Cone beam breast CT (CBBCT) has potential as an alternative to mammography for screening breast cancer while limiting the radiation dose to that of a two-view mammogram. A clinical trial of CBBCT has been underway and volumetric breast images have been obtained. Although these images clearly show the 3D structure of the breast, they are limited by quantum noise due to dose limitations. Noise from these images adds to the challenges of glandular/adipose tissue segmentation.

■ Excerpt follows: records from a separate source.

theorem pvEnum_filter (ps : List ((Int × Int) × (Int × Int))) :
    ∀ (k : Int),
      ((PySem.List.enumerate ps k).filter
        (fun ip => decide (ip.2.2.1 - ip.2.1.1 > 18))).map (fun ip => ip.1)
      = (pvGaps ps).map (fun n : Nat => k + n) := by
  induction ps with
  | nil => intro k; simp [PySem.List.enumerate_nil, pvGaps]
  | cons q t ih =>
    intro k
    rw [PySem.List.enumerate_cons, List.filter_cons]
    by_cases hg : q.2.1 - q.1.1 > 18
    · rw [if_pos (by simpa using hg)]
      rw [List.map_cons, ih (k + 1)]
      simp only [pvGaps, if_pos hg, List.map_cons, List.map_map]
      refine List.cons_eq_cons.mpr ⟨by simp, List.map_congr_left fun n _ => ?_⟩
      simp only [Function.comp_apply]
      push_cast; ring
    · rw [if_neg (by simpa using hg)]
      rw [ih (k + 1)]
      simp only [pvGaps, if_neg hg, List.map_map]
      refine List.map_congr_left fun n _ => ?_
      simp only [Function.comp_apply]
      push_cast; ring

theorem pvCuts_cons2 (x y : Int × Int) (t : List (Int × Int)) :
    pvCuts (x :: y :: t) =
      if y.1 - x.1 > 18 then 1 :: (pvCuts (y :: t)).map (· + 1)
      else (pvCuts (y :: t)).map (· + 1) := by
  simp only [pvCuts, List.zip_cons_cons, List.tail_cons, pvGaps]
  split <;> simp [List.map_map]

theorem pvPairs_shift (B : List Nat) :
    ∀ (a e : Nat), pvPairs (a + 1) (B.map (· + 1)) (e + 1)
      = (pvPairs a B e).map (fun ab => (ab.1 + 1, ab.2 + 1)) := by
  induction B with
  | nil => intro a e; simp [pvPairs]
  | cons b t ih => intro a e; simp [pvPairs, ih b e]

theorem pvParts_shift (x : Int × Int) (s : List (Int × Int)) (L : List (Nat × Nat)) :
    pvParts (x :: s) (L.map (fun ab => (ab.1 + 1, ab.2 + 1))) = pvParts s L := by
  simp only [pvParts, List.map_map]
  exact List.map_congr_left fun ab _ => by
    simp only [Function.comp, List.drop_succ_cons]
    congr 1
    omega

theorem pvParts_chunks (s : List (Int × Int)) (hs : s ≠ []) :
    pvParts s (pvPairs 0 (pvCuts s) s.length) = pvChunks s := by
  induction s with
  | nil => exact absurd rfl hs
  | cons x xs ih =>
    cases xs with
    | nil => rfl
    | cons y t =>
      have ihc := ih (by simp)
      have hlen : (x :: y :: t).length = (y :: t).length + 1 := rfl
      rw [pvCuts_cons2, hlen]
      by_cases hg : y.1 - x.1 > 18
      · rw [if_pos hg, pvChunks_cons2, if_neg (by omega)]
        rw [show pvPairs 0 (1 :: (pvCuts (y :: t)).map (· + 1)) ((y :: t).length + 1)
              = (0, 1) :: (pvPairs 0 (pvCuts (y :: t)) (y :: t).length).map
                  (fun ab => (ab.1 + 1, ab.2 + 1)) from by
            rw [pvPairs, pvPairs_shift]]
        rw [pvParts_cons, pvParts_shift, ihc]
        simp
      · rw [if_neg hg, pvChunks_cons2, if_pos (by omega : y.1 - x.1 ≤ 18)]
        cases hC : pvCuts (y :: t) with
        | nil =>
          rw [hC] at ihc
          have h2 : pvChunks (y :: t) = [y :: t] := by
            rw [← ihc]
            simp [pvParts, pvPairs]
          rw [h2, List.map_nil]
          show pvParts (x :: y :: t) [(0, (y :: t).length + 1)] = [x :: y :: t]
          rw [pvParts_cons]
          rw [show pvParts (x :: y :: t) [] = [] from rfl]
          rw [Nat.sub_zero, List.drop_zero, ← hlen, List.take_length]
        | cons c0 T =>
          rw [hC] at ihc
          have hch : pvChunks (y :: t)
              = (y :: t).take c0 :: pvParts (y :: t) (pvPairs c0 T (y :: t).length) := by
            rw [← ihc]
            rw [show pvPairs 0 (c0 :: T) (y :: t).length = (0, c0) :: pvPairs c0 T (y :: t).length
              from rfl]
            rw [pvParts_cons]
            simp
          rw [hch]
          show pvParts (x :: y :: t)
              (pvPairs 0 ((c0 :: T).map (· + 1)) ((y :: t).length + 1))
            = (x :: (y :: t).take c0) :: pvParts (y :: t) (pvPairs c0 T (y :: t).length)
          rw [List.map_cons]
          rw [show pvPairs 0 ((c0 + 1) :: T.map (· + 1)) ((y :: t).length + 1)
                = (0, c0 + 1) :: pvPairs (c0 + 1) (T.map (· + 1)) ((y :: t).length + 1) from rfl]
          rw [pvPairs_shift, pvParts_cons, pvParts_shift]
          simp [List.take_succ_cons]
-- pv_equiv track=rewrite | github.com/mdolmen/daily_coding_problem | 029-rain-between-walls/solution.py | count_water_units
-- ===== SOURCE A (Python) =====
-- def count_water_units(walls):
--     units = 0
--
--     for i in range(1, len(walls)):
--         w1 = walls[i-1]
--         w2 = walls[i]
--         diff = w1 - w2
--
--         if diff > 0:
--             units += diff
--             walls[i] += diff
--
--     return units
-- ===== SOURCE B (Python) =====
-- def count_water_units(walls):
--     # Two-pass: build the prefix-maximum table, then sum the differences.
--     pmax = []
--     m = None
--     for w in walls:
--         m = w if m is None else max(m, w)
--         pmax.append(m)
--     units = sum(p - w for p, w in zip(pmax, walls))
--     walls[:] = pmax  # same in-place effect as A (walls[i] becomes the running max)
--     return units
-- ===== Notes on version B (the rewrite author's own statement) =====
-- stated objective: alternative
-- what changed: Replaces A's single fused index loop (which accumulates units and mutates walls as it goes) with two separate passes: first build the prefix-maximum table, then sum pmax[i]-walls[i] over a zip, finally assign walls[:] = pmax for the same side effect.
import Mathlib
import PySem

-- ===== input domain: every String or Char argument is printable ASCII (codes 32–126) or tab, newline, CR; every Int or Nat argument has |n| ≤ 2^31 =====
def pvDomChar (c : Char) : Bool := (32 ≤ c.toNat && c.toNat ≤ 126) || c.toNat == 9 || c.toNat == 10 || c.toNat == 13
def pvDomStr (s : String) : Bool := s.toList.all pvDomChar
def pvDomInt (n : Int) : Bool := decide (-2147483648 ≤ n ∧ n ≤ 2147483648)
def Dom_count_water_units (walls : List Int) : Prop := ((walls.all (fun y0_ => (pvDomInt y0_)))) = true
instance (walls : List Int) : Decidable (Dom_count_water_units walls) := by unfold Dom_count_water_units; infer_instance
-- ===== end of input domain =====

-- B replaces A's fused accumulate-and-mutate index loop with a prefix-max table pass
-- plus a separate summing pass (Python B performs the same in-place mutation of walls;
-- the equivalence proved here is about the RETURN value).

-- ===== PORT A =====
def count_water_units (walls : List Int) : Int :=
  ((PySem.List.pyRange 1 (PySem.List.len walls) 1).foldl
    (fun (st : Int × List Int) i =>
      let w1 := PySem.List.pyGetD st.2 (i - 1) 0
      let w2 := PySem.List.pyGetD st.2 i 0
      let diff := w1 - w2
      if diff > 0 then (st.1 + diff, PySem.List.pySetD st.2 i (w2 + diff)) else st)
    (0, walls)).1

-- ===== PORT B =====
-- running-max scan after the first element ('m = max(m, w); pmax.append(m)')
def pvScanMax : Int → List Int → List Int
  | _, [] => []
  | m, x :: xs => max m x :: pvScanMax (max m x) xs

-- 'pmax' of Source B: first element starts the running max ('m = w if m is None else …')
def pvPrefixMax : List Int → List Int
  | [] => []
  | x :: xs => x :: pvScanMax x xs

def count_water_units_alt (walls : List Int) : Int :=
  ((pvPrefixMax walls).zip walls).foldl (fun s pw => s + (pw.1 - pw.2)) 0

-- ===== PRECONDITION & SPEC =====
def Spec_count_water_units (walls : List Int) (out : Int) : Prop := out = count_water_units_alt walls
instance (walls : List Int) (out : Int) : Decidable (Spec_count_water_units walls out) := by unfold Spec_count_water_units; infer_instance

-- ===== CLAIM (what is proved, stated in full; the proofs are below) =====
def Claim_equal_count_water_units : Prop := ∀ (walls : List Int), Dom_count_water_units walls → Spec_count_water_units walls (count_water_units walls)

-- ===== LEMMAS AND PROOFS =====

-- common specification: water collected over 'rest' with running max 'm' so far
def pvSpec : Int → List Int → Int
  | _, [] => 0
  | m, x :: xs => (max m x - x) + pvSpec (max m x) xs

-- B's summing fold over the scanned table equals pvSpec
theorem pv_alt_inv (ws : List Int) : ∀ (m s : Int),
    ((pvScanMax m ws).zip ws).foldl (fun s pw => s + (pw.1 - pw.2)) s = s + pvSpec m ws := by
  induction ws with
  | nil => intro m s; simp [pvScanMax, pvSpec]
  | cons x xs ih =>
      intro m s
      simp only [pvScanMax, pvSpec, List.zip_cons_cons, List.foldl_cons, ih]
      ring

theorem pv_alt_nil : count_water_units_alt [] = 0 := by
  simp [count_water_units_alt, pvPrefixMax]

theorem pv_alt_cons (x : Int) (xs : List Int) : count_water_units_alt (x :: xs) = pvSpec x xs := by
  simp [count_water_units_alt, pvPrefixMax, pv_alt_inv]

-- A's index loop, started after a processed prefix p, computes pvSpec of the rest
theorem pv_a_inv (rest : List Int) : ∀ (p : List Int) (hp : p ≠ []) (u : Int),
    ((PySem.List.pyRange (p.length : Int) ((p.length : Int) + rest.length) 1).foldl
      (fun (st : Int × List Int) i =>
        let w1 := PySem.List.pyGetD st.2 (i - 1) 0
        let w2 := PySem.List.pyGetD st.2 i 0
        let diff := w1 - w2
        if diff > 0 then (st.1 + diff, PySem.List.pySetD st.2 i (w2 + diff)) else st)
      (u, p ++ rest)).1 = u + pvSpec (p.getLast hp) rest := by
  induction rest with
  | nil =>
      intro p hp u
      rw [PySem.List.pyRange_one_eq_nil (by simp)]
      simp [pvSpec]
  | cons x xs ih =>
      intro p hp u
      have h1 : 1 ≤ p.length := List.length_pos_of_ne_nil hp
      have hw1 : PySem.List.pyGetD (p ++ x :: xs) ((p.length : Int) - 1) 0 = p.getLast hp := by
        rw [show ((p.length : Int) - 1) = ((p.length - 1 : Nat) : Int) by omega,
            PySem.List.pyGetD_natCast]
        rw [List.getD_eq_getElem _ _ (by simp; omega), List.getElem_append_left (by omega)]
        exact (List.getLast_eq_getElem hp).symm
      have hw2 : PySem.List.pyGetD (p ++ x :: xs) ((p.length : Int)) 0 = x := by
        simp [List.getD]
      rw [PySem.List.pyRange_one_cons (by push_cast [List.length_cons]; omega)]
      simp only [List.foldl_cons, hw1, hw2]
      by_cases hd : p.getLast hp - x > 0
      · rw [if_pos hd]
        have hset : PySem.List.pySetD (p ++ x :: xs) ((p.length : Int)) (x + (p.getLast hp - x))
            = (p ++ [p.getLast hp]) ++ xs := by simp
        rw [hset]
        have harg1 : (p.length : Int) + 1 = ((p ++ [p.getLast hp]).length : Int) := by
          simp
        have harg2 : (p.length : Int) + ((x :: xs).length : Int)
            = ((p ++ [p.getLast hp]).length : Int) + (xs.length : Int) := by
          simp; ring
        rw [harg1, harg2, ih (p ++ [p.getLast hp]) (by simp) (u + (p.getLast hp - x))]
        rw [List.getLast_append_singleton]
        simp only [pvSpec, max_eq_left (by omega : x ≤ p.getLast hp)]
        ring
      · rw [if_neg hd]
        have harg1 : (p.length : Int) + 1 = ((p ++ [x]).length : Int) := by simp
        have harg2 : (p.length : Int) + ((x :: xs).length : Int)
            = ((p ++ [x]).length : Int) + (xs.length : Int) := by simp; ring
        have hws : p ++ x :: xs = (p ++ [x]) ++ xs := by simp
        rw [harg1, harg2, hws, ih (p ++ [x]) (by simp) u]
        rw [List.getLast_append_singleton]
        simp only [pvSpec, max_eq_right (by omega : p.getLast hp ≤ x)]
        ring

-- ===== VERDICT (by name: the statement is the Claim_ definition above) =====
theorem count_water_units_spec : Claim_equal_count_water_units := by
  intro walls _
  unfold Spec_count_water_units
  cases walls with
  | nil =>
      rw [pv_alt_nil]
      simp [count_water_units, PySem.List.pyRange_one_eq_nil]
  | cons x xs =>
      rw [pv_alt_cons]
      have h := pv_a_inv xs [x] (by simp) 0
      simp only [List.length_singleton, Nat.cast_one, List.singleton_append,
        List.getLast_singleton, zero_add] at h
      unfold count_water_units
      rw [PySem.List.len_eq,
        show (((x :: xs).length : Int)) = 1 + (xs.length : Int) by
          push_cast [List.length_cons]; ring]
      exact h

In response to this, an automated method for reducing noise and segmenting glandular tissue in CBBCT images was developed. A histogram based 2-means clustering algorithm was used in conjunction with a seven-point 3D median filter to reduce quantum noise. Following this, a 2D parabolic correction was applied to flatten the adipose tissue in each slice to reduce system inhomogeneities. Finally, a median smoothing algorithm was applied to further reduce noise for optimal segmentation. The algorithm was tested on actual breast scan volume data sets for subjective analysis and on a 3D mathematical phantom to test the algorithm. Subjective comparison of the actual breast scans with the denoised and segmented volumes showed good segmentation with little to no noticeable degradation. The mathematical phantom, after denoising and segmentation, was found to accurately measure the percent glandularity within 0.03% of the actual value for the phantom containing larger spherical shapes, but was only able to preserve small micro-calcification sized spheres of 0.8 and 1.0 mm, and small fibers with diameters of 1.2 and 1.4 mm.

Paper Details

Date Published: 22 March 2007
PDF: 8 pages
Proc. SPIE 6510, Medical Imaging 2007: Physics of Medical Imaging, 651038 (22 March 2007); doi: 10.1117/12.713911
Show Author Affiliations
Nathan Packard, U. C. Davis (United States)
John M. Boone, U. C. Davis (United States)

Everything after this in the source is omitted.